[RECORD EXTRACTS Boundary: Start]

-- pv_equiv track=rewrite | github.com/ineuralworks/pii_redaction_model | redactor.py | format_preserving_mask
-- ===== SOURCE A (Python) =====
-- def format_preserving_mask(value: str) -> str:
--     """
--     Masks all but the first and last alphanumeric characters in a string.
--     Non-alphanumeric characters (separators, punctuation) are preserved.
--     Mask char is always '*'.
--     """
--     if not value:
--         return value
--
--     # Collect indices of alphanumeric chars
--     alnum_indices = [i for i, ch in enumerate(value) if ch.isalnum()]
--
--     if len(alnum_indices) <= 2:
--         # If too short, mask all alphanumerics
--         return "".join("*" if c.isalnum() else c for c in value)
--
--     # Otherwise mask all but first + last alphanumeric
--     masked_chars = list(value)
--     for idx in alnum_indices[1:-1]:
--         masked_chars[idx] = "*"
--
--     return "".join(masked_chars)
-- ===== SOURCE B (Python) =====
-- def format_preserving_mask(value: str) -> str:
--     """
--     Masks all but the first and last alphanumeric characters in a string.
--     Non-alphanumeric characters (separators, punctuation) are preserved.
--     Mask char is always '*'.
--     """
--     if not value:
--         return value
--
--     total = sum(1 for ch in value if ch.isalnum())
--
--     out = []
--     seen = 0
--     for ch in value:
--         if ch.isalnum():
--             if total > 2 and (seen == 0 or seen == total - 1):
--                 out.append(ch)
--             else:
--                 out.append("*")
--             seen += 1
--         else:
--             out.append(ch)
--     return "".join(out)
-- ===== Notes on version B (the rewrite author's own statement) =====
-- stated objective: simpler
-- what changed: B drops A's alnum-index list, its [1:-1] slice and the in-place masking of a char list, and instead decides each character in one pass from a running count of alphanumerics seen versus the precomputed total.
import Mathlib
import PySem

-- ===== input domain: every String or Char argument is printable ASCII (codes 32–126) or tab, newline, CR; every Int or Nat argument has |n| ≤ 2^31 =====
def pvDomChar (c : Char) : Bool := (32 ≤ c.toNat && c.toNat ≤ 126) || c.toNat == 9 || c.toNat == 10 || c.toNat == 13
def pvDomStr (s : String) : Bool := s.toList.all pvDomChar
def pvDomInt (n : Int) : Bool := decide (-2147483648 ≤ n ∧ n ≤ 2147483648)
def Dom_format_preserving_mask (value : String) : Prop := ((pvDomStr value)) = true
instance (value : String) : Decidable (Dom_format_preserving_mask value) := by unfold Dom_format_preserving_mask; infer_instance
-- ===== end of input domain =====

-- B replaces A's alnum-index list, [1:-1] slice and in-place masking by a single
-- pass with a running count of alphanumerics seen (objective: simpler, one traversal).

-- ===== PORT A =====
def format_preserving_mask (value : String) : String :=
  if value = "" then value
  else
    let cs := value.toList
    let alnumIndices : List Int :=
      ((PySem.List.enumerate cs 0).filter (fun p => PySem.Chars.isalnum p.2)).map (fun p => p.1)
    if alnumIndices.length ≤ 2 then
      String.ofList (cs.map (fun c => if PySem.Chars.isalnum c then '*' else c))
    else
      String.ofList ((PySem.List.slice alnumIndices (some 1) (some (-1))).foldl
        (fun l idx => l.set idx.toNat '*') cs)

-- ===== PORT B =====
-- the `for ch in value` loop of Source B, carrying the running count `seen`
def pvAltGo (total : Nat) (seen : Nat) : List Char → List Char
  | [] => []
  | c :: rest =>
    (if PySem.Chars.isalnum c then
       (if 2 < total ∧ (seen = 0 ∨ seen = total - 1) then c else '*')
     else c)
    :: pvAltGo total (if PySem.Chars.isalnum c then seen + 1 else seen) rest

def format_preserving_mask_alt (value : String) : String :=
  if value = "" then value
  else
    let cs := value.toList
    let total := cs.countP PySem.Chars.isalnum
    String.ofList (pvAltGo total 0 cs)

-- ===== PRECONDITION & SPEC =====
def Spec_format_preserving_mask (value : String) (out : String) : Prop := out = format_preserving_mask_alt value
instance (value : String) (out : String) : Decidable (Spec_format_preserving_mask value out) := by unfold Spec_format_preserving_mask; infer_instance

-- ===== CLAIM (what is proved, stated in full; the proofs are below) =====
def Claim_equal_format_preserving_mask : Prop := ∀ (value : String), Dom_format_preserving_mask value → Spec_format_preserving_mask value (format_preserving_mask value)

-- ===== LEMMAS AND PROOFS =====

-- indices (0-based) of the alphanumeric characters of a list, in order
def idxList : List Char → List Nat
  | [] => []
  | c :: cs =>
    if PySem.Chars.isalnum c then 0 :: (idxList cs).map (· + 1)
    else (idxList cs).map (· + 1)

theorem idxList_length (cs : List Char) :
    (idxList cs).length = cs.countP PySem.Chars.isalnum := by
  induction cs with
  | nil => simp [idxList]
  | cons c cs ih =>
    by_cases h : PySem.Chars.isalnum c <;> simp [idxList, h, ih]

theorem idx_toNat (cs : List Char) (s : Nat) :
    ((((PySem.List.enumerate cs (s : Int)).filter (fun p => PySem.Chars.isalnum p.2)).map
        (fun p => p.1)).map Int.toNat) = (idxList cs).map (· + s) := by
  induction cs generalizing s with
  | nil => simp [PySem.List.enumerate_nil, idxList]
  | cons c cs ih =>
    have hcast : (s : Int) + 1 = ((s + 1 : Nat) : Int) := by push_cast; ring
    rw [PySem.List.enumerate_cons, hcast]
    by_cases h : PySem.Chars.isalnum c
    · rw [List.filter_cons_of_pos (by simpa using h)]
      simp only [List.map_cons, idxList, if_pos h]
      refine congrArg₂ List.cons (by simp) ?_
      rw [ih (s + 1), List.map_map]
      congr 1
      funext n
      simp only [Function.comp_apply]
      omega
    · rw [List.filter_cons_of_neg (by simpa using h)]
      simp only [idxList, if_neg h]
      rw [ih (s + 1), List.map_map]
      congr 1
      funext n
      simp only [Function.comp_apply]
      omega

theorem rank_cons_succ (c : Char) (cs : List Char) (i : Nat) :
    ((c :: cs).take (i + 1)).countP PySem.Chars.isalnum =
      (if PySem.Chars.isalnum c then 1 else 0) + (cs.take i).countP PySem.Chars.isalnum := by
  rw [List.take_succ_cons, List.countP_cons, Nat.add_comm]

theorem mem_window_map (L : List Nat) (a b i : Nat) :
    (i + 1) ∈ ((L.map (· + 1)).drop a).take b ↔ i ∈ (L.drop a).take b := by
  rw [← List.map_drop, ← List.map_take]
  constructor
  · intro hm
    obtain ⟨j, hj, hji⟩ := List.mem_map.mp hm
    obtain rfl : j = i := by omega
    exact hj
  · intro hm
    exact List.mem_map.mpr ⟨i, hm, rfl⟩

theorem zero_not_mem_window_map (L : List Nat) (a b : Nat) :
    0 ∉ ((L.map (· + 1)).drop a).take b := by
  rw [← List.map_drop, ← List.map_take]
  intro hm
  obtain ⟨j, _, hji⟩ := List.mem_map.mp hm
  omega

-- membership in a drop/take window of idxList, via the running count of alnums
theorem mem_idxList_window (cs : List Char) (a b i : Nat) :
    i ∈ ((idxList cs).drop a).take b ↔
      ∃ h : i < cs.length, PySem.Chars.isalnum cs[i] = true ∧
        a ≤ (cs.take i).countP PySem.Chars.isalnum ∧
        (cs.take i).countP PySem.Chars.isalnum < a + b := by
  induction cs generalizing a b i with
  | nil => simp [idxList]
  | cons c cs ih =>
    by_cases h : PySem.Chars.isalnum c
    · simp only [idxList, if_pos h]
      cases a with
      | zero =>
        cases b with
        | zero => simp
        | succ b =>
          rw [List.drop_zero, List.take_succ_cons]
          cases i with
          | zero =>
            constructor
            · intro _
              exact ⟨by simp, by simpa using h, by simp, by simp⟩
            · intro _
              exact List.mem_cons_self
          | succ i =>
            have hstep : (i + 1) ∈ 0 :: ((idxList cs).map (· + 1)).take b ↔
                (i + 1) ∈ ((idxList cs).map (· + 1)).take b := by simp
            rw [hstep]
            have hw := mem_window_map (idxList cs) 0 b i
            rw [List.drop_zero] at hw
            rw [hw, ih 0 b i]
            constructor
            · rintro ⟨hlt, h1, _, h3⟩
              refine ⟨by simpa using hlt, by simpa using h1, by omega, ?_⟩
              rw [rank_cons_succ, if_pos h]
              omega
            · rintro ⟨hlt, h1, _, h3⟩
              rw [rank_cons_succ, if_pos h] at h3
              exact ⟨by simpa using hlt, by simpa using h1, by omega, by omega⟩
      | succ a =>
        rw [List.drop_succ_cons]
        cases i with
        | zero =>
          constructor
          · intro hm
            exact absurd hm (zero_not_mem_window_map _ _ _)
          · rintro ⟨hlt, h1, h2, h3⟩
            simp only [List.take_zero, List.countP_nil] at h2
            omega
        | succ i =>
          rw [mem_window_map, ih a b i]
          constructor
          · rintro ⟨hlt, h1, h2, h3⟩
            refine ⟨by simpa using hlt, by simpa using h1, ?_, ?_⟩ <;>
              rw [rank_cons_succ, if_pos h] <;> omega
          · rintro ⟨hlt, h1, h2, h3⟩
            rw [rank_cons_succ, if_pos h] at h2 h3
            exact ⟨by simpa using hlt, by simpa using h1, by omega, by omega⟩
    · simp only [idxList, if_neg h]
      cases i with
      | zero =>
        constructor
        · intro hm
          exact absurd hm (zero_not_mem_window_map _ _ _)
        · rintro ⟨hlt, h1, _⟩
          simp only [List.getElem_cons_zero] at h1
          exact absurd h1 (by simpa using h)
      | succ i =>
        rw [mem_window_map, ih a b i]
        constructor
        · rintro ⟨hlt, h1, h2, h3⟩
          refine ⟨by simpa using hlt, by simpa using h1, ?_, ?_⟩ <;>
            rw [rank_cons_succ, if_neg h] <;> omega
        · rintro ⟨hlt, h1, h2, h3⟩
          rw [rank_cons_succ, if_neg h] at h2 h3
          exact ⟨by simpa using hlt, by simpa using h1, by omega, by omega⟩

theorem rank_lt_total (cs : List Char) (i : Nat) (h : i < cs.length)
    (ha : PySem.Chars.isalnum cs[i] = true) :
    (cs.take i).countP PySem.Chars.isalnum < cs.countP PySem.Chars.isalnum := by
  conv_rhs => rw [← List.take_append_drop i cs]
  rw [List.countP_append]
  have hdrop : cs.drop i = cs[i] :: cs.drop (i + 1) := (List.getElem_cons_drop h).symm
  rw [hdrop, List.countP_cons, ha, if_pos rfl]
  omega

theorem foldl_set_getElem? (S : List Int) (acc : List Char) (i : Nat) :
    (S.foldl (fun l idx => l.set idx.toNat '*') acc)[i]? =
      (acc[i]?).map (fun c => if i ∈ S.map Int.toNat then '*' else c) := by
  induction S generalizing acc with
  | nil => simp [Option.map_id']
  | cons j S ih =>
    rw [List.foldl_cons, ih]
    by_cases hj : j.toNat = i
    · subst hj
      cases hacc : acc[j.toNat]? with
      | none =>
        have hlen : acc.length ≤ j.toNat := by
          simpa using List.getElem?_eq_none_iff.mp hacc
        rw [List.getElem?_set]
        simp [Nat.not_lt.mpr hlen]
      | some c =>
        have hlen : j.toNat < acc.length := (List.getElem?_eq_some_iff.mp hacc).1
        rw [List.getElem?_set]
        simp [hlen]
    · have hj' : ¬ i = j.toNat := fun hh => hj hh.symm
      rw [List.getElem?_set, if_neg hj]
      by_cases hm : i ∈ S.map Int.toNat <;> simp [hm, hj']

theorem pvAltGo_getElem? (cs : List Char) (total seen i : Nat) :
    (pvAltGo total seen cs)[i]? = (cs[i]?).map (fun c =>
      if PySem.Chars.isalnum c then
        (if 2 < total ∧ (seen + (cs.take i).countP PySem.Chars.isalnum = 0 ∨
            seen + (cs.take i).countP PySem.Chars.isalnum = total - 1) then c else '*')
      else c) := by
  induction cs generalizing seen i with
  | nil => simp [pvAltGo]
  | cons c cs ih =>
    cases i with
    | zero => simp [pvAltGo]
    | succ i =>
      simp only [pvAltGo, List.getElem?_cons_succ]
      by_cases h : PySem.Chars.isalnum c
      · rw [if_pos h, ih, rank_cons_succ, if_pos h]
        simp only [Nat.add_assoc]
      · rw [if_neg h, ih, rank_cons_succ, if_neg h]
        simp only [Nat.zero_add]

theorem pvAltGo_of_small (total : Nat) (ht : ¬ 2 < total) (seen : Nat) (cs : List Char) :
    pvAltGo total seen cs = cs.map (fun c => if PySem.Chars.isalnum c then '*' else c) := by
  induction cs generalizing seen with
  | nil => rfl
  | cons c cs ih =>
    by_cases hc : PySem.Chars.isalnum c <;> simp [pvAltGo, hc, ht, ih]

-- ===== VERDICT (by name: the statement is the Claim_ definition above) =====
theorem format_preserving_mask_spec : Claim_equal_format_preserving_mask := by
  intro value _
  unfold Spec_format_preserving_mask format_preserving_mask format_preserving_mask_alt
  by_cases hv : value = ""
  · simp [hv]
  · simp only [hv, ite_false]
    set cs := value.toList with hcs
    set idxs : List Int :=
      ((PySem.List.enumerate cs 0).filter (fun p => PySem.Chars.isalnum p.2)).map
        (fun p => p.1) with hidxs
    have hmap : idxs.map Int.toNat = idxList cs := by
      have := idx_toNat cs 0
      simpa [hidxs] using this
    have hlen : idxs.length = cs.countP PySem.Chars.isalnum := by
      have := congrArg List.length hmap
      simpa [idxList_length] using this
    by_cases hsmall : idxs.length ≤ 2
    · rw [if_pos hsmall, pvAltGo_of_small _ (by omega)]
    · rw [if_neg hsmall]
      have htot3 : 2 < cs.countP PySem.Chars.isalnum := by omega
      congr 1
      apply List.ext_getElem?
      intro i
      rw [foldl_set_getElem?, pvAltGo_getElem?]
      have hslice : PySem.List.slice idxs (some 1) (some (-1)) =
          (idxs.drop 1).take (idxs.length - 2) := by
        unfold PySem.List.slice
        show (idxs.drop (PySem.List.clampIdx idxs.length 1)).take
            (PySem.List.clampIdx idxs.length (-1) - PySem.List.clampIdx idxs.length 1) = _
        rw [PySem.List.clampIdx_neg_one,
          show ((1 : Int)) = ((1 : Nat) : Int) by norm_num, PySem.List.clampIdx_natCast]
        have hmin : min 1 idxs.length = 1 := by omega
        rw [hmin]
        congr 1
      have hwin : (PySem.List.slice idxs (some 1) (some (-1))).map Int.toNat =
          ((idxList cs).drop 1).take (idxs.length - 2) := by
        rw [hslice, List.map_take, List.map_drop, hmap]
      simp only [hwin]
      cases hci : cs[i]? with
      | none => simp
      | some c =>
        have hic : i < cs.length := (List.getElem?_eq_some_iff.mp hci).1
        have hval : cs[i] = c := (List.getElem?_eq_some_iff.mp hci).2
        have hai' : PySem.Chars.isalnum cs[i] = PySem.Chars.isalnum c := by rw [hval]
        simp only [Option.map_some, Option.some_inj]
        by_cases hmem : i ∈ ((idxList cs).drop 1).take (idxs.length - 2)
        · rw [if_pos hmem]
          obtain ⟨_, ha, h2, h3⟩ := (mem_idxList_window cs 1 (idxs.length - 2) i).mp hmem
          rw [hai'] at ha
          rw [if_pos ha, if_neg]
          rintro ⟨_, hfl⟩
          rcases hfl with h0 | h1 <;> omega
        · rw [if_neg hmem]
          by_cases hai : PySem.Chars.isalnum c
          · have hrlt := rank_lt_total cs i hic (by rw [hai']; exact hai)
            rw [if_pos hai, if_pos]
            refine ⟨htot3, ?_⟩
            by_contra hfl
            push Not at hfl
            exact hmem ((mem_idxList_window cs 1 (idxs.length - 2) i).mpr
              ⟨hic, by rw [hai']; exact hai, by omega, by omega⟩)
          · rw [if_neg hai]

[RECORD EXTRACTS Boundary: End]

▶ **WHAT YOU SHOULD DO**
Only one part of the material above is to be transcribed, namely the lines starting with the line that has "p.2)).map (fun p => p.1)" and going on through the line that has "((((PySem.List.enumerate cs (s", exactly as they stand.

▶ **EXPECTED OUTPUT**
      ((PySem.List.enumerate cs 0).filter (fun p => PySem.Chars.isalnum p.2)).map (fun p => p.1)
    if alnumIndices.length ≤ 2 then
      String.ofList (cs.map (fun c => if PySem.Chars.isalnum c then '*' else c))
    else
      String.ofList ((PySem.List.slice alnumIndices (some 1) (some (-1))).foldl
        (fun l idx => l.set idx.toNat '*') cs)

-- ===== PORT B =====
-- the `for ch in value` loop of Source B, carrying the running count `seen`
def pvAltGo (total : Nat) (seen : Nat) : List Char → List Char
  | [] => []
  | c :: rest =>
    (if PySem.Chars.isalnum c then
       (if 2 < total ∧ (seen = 0 ∨ seen = total - 1) then c else '*')
     else c)
    :: pvAltGo total (if PySem.Chars.isalnum c then seen + 1 else seen) rest

def format_preserving_mask_alt (value : String) : String :=
  if value = "" then value
  else
    let cs := value.toList
    let total := cs.countP PySem.Chars.isalnum
    String.ofList (pvAltGo total 0 cs)

-- ===== PRECONDITION & SPEC =====
def Spec_format_preserving_mask (value : String) (out : String) : Prop := out = format_preserving_mask_alt value
instance (value : String) (out : String) : Decidable (Spec_format_preserving_mask value out) := by unfold Spec_format_preserving_mask; infer_instance

-- ===== CLAIM (what is proved, stated in full; the proofs are below) =====
def Claim_equal_format_preserving_mask : Prop := ∀ (value : String), Dom_format_preserving_mask value → Spec_format_preserving_mask value (format_preserving_mask value)

-- ===== LEMMAS AND PROOFS =====

-- indices (0-based) of the alphanumeric characters of a list, in order
def idxList : List Char → List Nat
  | [] => []
  | c :: cs =>
    if PySem.Chars.isalnum c then 0 :: (idxList cs).map (· + 1)
    else (idxList cs).map (· + 1)

theorem idxList_length (cs : List Char) :
    (idxList cs).length = cs.countP PySem.Chars.isalnum := by
  induction cs with
  | nil => simp [idxList]
  | cons c cs ih =>
    by_cases h : PySem.Chars.isalnum c <;> simp [idxList, h, ih]

theorem idx_toNat (cs : List Char) (s : Nat) :
    ((((PySem.List.enumerate cs (s : Int)).filter (fun p => PySem.Chars.isalnum p.2)).map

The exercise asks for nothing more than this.